Region III notes that the Corps included a discussion of environmental justice in the
Spruce No. 1 EIS, however, as noted in EPA's comment letters in June and October 2006,
the Region III remains concerned that the Corps did not fully consider and address the
potential for disproportionately high and adverse effects on this population. EPA's
environmental justice analysis indicates that there may be a disproportionately high and
adverse impact on the low income population affected by the mining activity.
Additionally, EPA remains concerned that the local community did not have the
necessary information, or the opportunity, to meaningfully participate in the EIS process.

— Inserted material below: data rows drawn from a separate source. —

-- pv_equiv track=rewrite | github.com/metaversnova/AstraLink-Professional | AstraLink.py | Tr1M
-- ===== SOURCE A (Python) =====
-- def Tr1M(obj):
--     if len(obj) > 1000:
--         f = obj.split("\n")
--         obj = ""
--         for i in f:
--             if len(obj)+ len(i) >= 1000:
--                 obj += "..."
--                 break
--             obj += i + "\n"
--     return obj
-- ===== SOURCE B (Python) =====
-- def Tr1M(obj):
--     if len(obj) <= 1000:
--         return obj
--     c = obj.rfind("\n", 0, 1000)
--     return obj[:c + 1] + "..."
-- ===== Notes on version B (the rewrite author's own statement) =====
-- stated objective: alternative
-- what changed: B replaces A's split-into-lines-and-reaccumulate loop by a single rfind of the last newline before index 1000 and one slice of the original string.
import Mathlib
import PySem

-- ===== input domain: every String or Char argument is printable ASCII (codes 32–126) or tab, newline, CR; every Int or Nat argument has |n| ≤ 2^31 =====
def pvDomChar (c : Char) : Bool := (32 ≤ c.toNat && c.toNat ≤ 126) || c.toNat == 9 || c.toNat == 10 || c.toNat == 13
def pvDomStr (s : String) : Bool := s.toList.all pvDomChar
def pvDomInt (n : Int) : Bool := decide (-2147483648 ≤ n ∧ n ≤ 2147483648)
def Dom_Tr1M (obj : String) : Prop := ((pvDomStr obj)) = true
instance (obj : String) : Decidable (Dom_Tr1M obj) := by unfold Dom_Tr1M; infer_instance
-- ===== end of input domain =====

-- B replaces A's split-into-lines-and-reaccumulate loop by one rfind of the last newline
-- before index 1000 plus one slice (objective: alternative algorithm, same result).

-- ===== PORT A =====
-- A's for-loop over the split pieces; the 'break' is the early return of the first branch
def Tr1MLoop : List (List Char) → List Char → List Char
  | [], acc => acc
  | i :: rest, acc =>
    if acc.length + i.length ≥ 1000 then acc ++ ['.', '.', '.']
    else Tr1MLoop rest (acc ++ i ++ ['\n'])

def Tr1M (obj : String) : String :=
  if PySem.Str.len obj > 1000 then
    String.ofList (Tr1MLoop (PySem.Chars.splitOn obj.toList ['\n']) [])
  else obj

-- ===== PORT B =====
def Tr1M_alt (obj : String) : String :=
  if PySem.Str.len obj ≤ 1000 then obj
  else
    let c := PySem.Str.rfindFrom obj "\n" 0 (some 1000)
    String.ofList (PySem.Chars.slice obj.toList none (some (c + 1)) ++ ['.', '.', '.'])

-- ===== PRECONDITION & SPEC =====
def Spec_Tr1M (obj : String) (out : String) : Prop := out = Tr1M_alt obj
instance (obj : String) (out : String) : Decidable (Spec_Tr1M obj out) := by unfold Spec_Tr1M; infer_instance

-- ===== CLAIM (what is proved, stated in full; the proofs are below) =====
def Claim_equal_Tr1M : Prop := ∀ (obj : String), Dom_Tr1M obj → Spec_Tr1M obj (Tr1M obj)

-- ===== LEMMAS AND PROOFS =====

theorem pv_modifyHead_id {α : Type} (l : List α) : List.modifyHead (fun x => x) l = l := by
  cases l <;> rfl

-- a one-character pattern is a prefix iff it is the head
theorem pv_prefix_single (d : Char) (xs : List Char) :
    [d].isPrefixOf xs = true ↔ xs.head? = some d := by
  cases xs with
  | nil => simp [List.isPrefixOf]
  | cons c cs =>
    show (d == c && true) = true ↔ _
    simp only [Bool.and_true, beq_iff_eq, List.head?_cons, Option.some.injEq]
    exact eq_comm

-- PySem.Chars.splitOn with a one-character separator is Mathlib's List.splitOn
theorem pv_splitOn_go_eq (d : Char) (fuel : Nat) :
    ∀ (l cur : List Char) (acc : List (List Char)), l.length < fuel →
    PySem.Chars.splitOn.go [d] fuel l cur acc
      = acc.reverse ++ (List.splitOn d l).modifyHead (cur.reverse ++ ·) := by
  induction fuel with
  | zero => intro l cur acc h; omega
  | succ fuel ih =>
    intro l cur acc h
    cases l with
    | nil => simp [PySem.Chars.splitOn.go, List.splitOn_nil]
    | cons c rest =>
      rw [PySem.Chars.splitOn.go]
      by_cases hdc : d = c
      · subst hdc
        simp only [List.isPrefixOf, beq_self_eq_true, Bool.true_and, if_true]
        rw [ih _ _ _ (by simpa using Nat.lt_of_succ_lt_succ h)]
        simp only [List.splitOn, List.splitOnP_cons, beq_self_eq_true, if_true]
        simp [pv_modifyHead_id]
      · have hbeq : ([d].isPrefixOf (c :: rest)) = false := by
          show (d == c && List.isPrefixOf [] rest) = false
          simp [hdc]
        rw [if_neg (by simp [hbeq])]
        rw [ih _ _ _ (by simpa using Nat.lt_of_succ_lt_succ h)]
        have h2 : List.splitOn d (c :: rest) = (List.splitOn d rest).modifyHead (List.cons c) := by
          simp [List.splitOn, List.splitOnP_cons, Ne.symm hdc]
        rw [h2, List.modifyHead_modifyHead]
        have h3 : (fun x => (c :: cur).reverse ++ x) = ((fun x => cur.reverse ++ x) ∘ List.cons c) := by
          funext x; simp
        rw [h3]

theorem pv_splitOn_single (d : Char) (l : List Char) :
    PySem.Chars.splitOn l [d] = List.splitOn d l := by
  rw [PySem.Chars.splitOn, pv_splitOn_go_eq d (l.length + 1) l [] [] (by omega)]
  simp [pv_modifyHead_id]

-- the pieces of List.splitOn never contain the separator
theorem pv_not_mem_splitOn (d : Char) (l : List Char) :
    ∀ x ∈ List.splitOn d l, d ∉ x := by
  induction l with
  | nil => simp [List.splitOn_nil]
  | cons c rest ih =>
    by_cases hdc : c = d
    · subst hdc
      simp only [List.splitOn, List.splitOnP_cons, beq_self_eq_true, if_true]
      intro x hx
      rcases List.mem_cons.mp hx with h | h
      · simp [h]
      · exact ih x (by simpa [List.splitOn] using h)
    · simp only [List.splitOn, List.splitOnP_cons, beq_iff_eq, if_neg hdc]
      intro x hx
      cases hsp : List.splitOnP (fun x => x == d) rest with
      | nil => rw [hsp] at hx; simp at hx
      | cons y ys =>
        rw [hsp] at hx
        simp only [List.modifyHead] at hx
        rcases List.mem_cons.mp hx with h | h
        · subst h
          intro hmem
          rcases List.mem_cons.mp hmem with h' | h'
          · exact hdc h'.symm
          · exact ih y (by simp [List.splitOn, hsp]) h'
        · refine ih x ?_
          have : List.splitOn d rest = y :: ys := by simp [List.splitOn, hsp]
          rw [this]
          exact List.mem_cons_of_mem _ h

-- rfind.go skips over a match-free stretch of indices
theorem pv_rfind_go_skip (s sub : List Char) :
    ∀ (j q : Nat), q ≤ j → (∀ i, q < i → i ≤ j → sub.isPrefixOf (s.drop i) = false) →
    PySem.Chars.rfind.go s sub j = PySem.Chars.rfind.go s sub q := by
  intro j
  induction j with
  | zero => intro q hq _; interval_cases q; rfl
  | succ j ih =>
    intro q hq hno
    rcases Nat.eq_or_lt_of_le hq with h | h
    · rw [h]
    · have hq' : q ≤ j := by omega
      rw [PySem.Chars.rfind.go]
      rw [hno (j + 1) (by omega) (by omega)]
      simp only [if_false, Bool.false_eq_true]
      exact ih q hq' (fun i h1 h2 => hno i h1 (by omega))

-- rfind of a single character: no match at or above q, a match just below q ⇒ result q - 1
theorem pv_rfind_eq_of (s : List Char) (d : Char) (q : Nat) (hq : q ≤ s.length)
    (hno : ∀ i, q ≤ i → [d].isPrefixOf (s.drop i) = false)
    (hyes : ∀ m, q = m + 1 → [d].isPrefixOf (s.drop m) = true) :
    PySem.Chars.rfind s [d] = (q : Int) - 1 := by
  rw [PySem.Chars.rfind]
  rw [pv_rfind_go_skip s [d] s.length q hq (fun i h1 h2 => hno i (by omega))]
  cases q with
  | zero =>
    rw [PySem.Chars.rfind.go]
    have := hno 0 (by omega)
    simp only [List.drop_zero] at this
    rw [this]
    simp
  | succ m =>
    rw [PySem.Chars.rfind.go]
    rw [hno (m + 1) (by omega)]
    simp only [if_false, Bool.false_eq_true]
    cases m with
    | zero =>
      have := hyes 0 rfl
      simp only [List.drop_zero] at this
      rw [PySem.Chars.rfind.go, this]
      simp
    | succ m' =>
      rw [PySem.Chars.rfind.go, hyes (m' + 1) rfl]
      simp

theorem pv_neg_one_le_rfind (s sub : List Char) : -1 ≤ PySem.Chars.rfind s sub := by
  rw [PySem.Chars.rfind]
  generalize s.length = j
  induction j with
  | zero => rw [PySem.Chars.rfind.go]; split <;> simp
  | succ j ih =>
    rw [PySem.Chars.rfind.go]; split
    · omega
    · exact ih

-- B's rfind("\n", 0, 1000) on a string longer than 1000 is rfind on the first 1000 chars
theorem pv_rfindFrom_reduce (L : List Char) (h : 1000 < L.length) :
    PySem.Chars.rfindFrom L ['\n'] 0 (some 1000) = PySem.Chars.rfind (L.take 1000) ['\n'] := by
  rw [PySem.Chars.rfindFrom]
  have h1 : ¬ ((L.length : Int) < 1000) := by exact_mod_cast not_lt.mpr (by omega)
  simp only [h1, if_false]
  norm_num
  rw [show Int.toNat 1000 = 1000 from rfl]
  split
  · rename_i hc; rw [hc]
  · rfl

-- at A's break point, the last newline among the first 1000 chars sits right before acc
theorem pv_break_case (acc i t : List Char) (hi : '\n' ∉ i)
    (hend : acc = [] ∨ ∃ a, acc = a ++ ['\n'])
    (hq : acc.length ≤ 1000) (hbreak : 1000 ≤ acc.length + i.length)
    (hL : 1000 < (acc ++ (i ++ t)).length) :
    PySem.Chars.rfind ((acc ++ (i ++ t)).take 1000) ['\n'] = (acc.length : Int) - 1 := by
  set L := acc ++ (i ++ t) with hLdef
  have hslen : (L.take 1000).length = 1000 := by simp [List.length_take]; omega
  apply pv_rfind_eq_of _ _ _ (by omega)
  · intro i0 hi0
    rw [← Bool.not_eq_true, pv_prefix_single]
    rw [List.head?_drop, List.getElem?_take]
    by_cases hlt : i0 < 1000
    · rw [if_pos hlt]
      rw [hLdef, List.getElem?_append_right (by omega)]
      have hlt2 : i0 - acc.length < i.length := by omega
      rw [List.getElem?_append_left hlt2]
      intro hsome
      exact hi (List.mem_of_getElem? hsome)
    · rw [if_neg hlt]; simp
  · intro m hm
    rcases hend with h0 | ⟨a, ha⟩
    · rw [h0] at hm; simp at hm
    · rw [pv_prefix_single, List.head?_drop, List.getElem?_take]
      have hmlt : m < 1000 := by omega
      rw [if_pos hmlt]
      have hma : m = a.length := by
        have := congrArg List.length ha; simp at this; omega
      rw [hLdef, List.getElem?_append_left (by omega), ha, hma,
        List.getElem?_append_right (by omega)]
      simp

-- the loop invariant: A's loop output is B's "take to the last newline before 1000, add dots"
theorem pv_loop_main :
    ∀ (ls : List (List Char)) (acc : List Char),
    (∀ x ∈ ls, '\n' ∉ x) →
    (acc = [] ∨ ∃ a, acc = a ++ ['\n']) →
    acc.length ≤ 1000 →
    1000 < acc.length + (List.intercalate ['\n'] ls).length →
    Tr1MLoop ls acc
      = (acc ++ List.intercalate ['\n'] ls).take
          ((PySem.Chars.rfind ((acc ++ List.intercalate ['\n'] ls).take 1000) ['\n'] + 1).toNat)
        ++ ['.', '.', '.'] := by
  intro ls
  induction ls with
  | nil =>
    intro acc _ _ hq hlen
    simp [List.intercalate] at hlen
    omega
  | cons i rest ih =>
    intro acc hpieces hend hq hlen
    by_cases hbr : acc.length + i.length ≥ 1000
    · rw [show Tr1MLoop (i :: rest) acc
          = acc ++ ['.', '.', '.'] from by rw [Tr1MLoop]; rw [if_pos hbr]]
      obtain ⟨t, ht⟩ : ∃ t, List.intercalate ['\n'] (i :: rest) = i ++ t := by
        cases rest with
        | nil => exact ⟨[], by simp [List.intercalate]⟩
        | cons r0 rs => exact ⟨'\n' :: List.intercalate ['\n'] (r0 :: rs), by
            simp [List.intercalate]⟩
      rw [ht]
      have hL : 1000 < (acc ++ (i ++ t)).length := by
        rw [ht] at hlen; simp at hlen ⊢; omega
      rw [pv_break_case acc i t (hpieces i (by simp)) hend (by omega) hbr hL]
      have : ((acc.length : Int) - 1 + 1).toNat = acc.length := by omega
      rw [this]
      rw [show List.take acc.length (acc ++ (i ++ t)) = acc from List.take_left]
    · rw [show Tr1MLoop (i :: rest) acc
          = Tr1MLoop rest (acc ++ i ++ ['\n']) from by rw [Tr1MLoop]; rw [if_neg hbr]]
      cases rest with
      | nil =>
        exfalso
        simp [List.intercalate] at hlen
        omega
      | cons r0 rs =>
        have hic : List.intercalate ['\n'] (i :: r0 :: rs)
            = i ++ ['\n'] ++ List.intercalate ['\n'] (r0 :: rs) := by
          simp [List.intercalate]
        rw [ih (acc ++ i ++ ['\n'])
          (fun x hx => hpieces x (by simp [hx]))
          (Or.inr ⟨acc ++ i, rfl⟩)
          (by simp; omega)
          (by rw [hic] at hlen; simp at hlen ⊢; omega)]
        rw [hic]
        simp [List.append_assoc]

theorem pv_Tr1M_eq (obj : String) : Tr1M obj = Tr1M_alt obj := by
  by_cases h : 1000 < obj.toList.length
  · have hlen : PySem.Str.len obj > 1000 := by
      rw [PySem.Str.len_eq]; exact_mod_cast h
    rw [Tr1M, if_pos hlen, Tr1M_alt, if_neg (by omega)]
    have hnl : ("\n" : String).toList = ['\n'] := by decide
    rw [PySem.Str.rfindFrom_eq, hnl, pv_rfindFrom_reduce _ h]
    rw [pv_splitOn_single]
    rw [pv_loop_main (List.splitOn '\n' obj.toList) []
      (pv_not_mem_splitOn '\n' obj.toList) (Or.inl rfl) (by simp)
      (by simpa [List.intercalate_splitOn] using h)]
    have hnn : (0:Int) ≤ PySem.Chars.rfind (obj.toList.take 1000) ['\n'] + 1 := by
      have := pv_neg_one_le_rfind (obj.toList.take 1000) ['\n']; omega
    simp only [List.nil_append, List.intercalate_splitOn]
    simp [PySem.Chars.slice_eq_listSlice, PySem.List.slice_to _ hnn]
  · have hlen : ¬ PySem.Str.len obj > 1000 := by
      rw [PySem.Str.len_eq]; omega
    rw [Tr1M, if_neg hlen, Tr1M_alt, if_pos (by rw [PySem.Str.len_eq]; omega)]

-- ===== VERDICT (by name: the statement is the Claim_ definition above) =====
theorem Tr1M_spec : Claim_equal_Tr1M := by
  intro obj _
  unfold Spec_Tr1M
  exact pv_Tr1M_eq obj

Specifically, EPA is concerned the community was not informed when changes were
made to different aspects of the mine project during the permitting and EIS process and
therefore was not able to meaningfully comment on the final aspects of the mine.

Consideration of these issues in the context of authorizing the significant disturbance
associated with construction of valley fills associated with the Spruce No. 1 Mine should
include a characterization of the status of residents near the site and the conditions they
face including any effects relating to the proximity of the blasting zone, locations of
discharges of fill material, truck traffic, noise, fugitive dust, and habitat loss. Information
concerning sources of drinking water for the effected populations (including municipal
water supplies and private sources of drinking water including streams and/or wells) also
should be considered.

The cultural implications of mountain top mining also were not sufficiently considered.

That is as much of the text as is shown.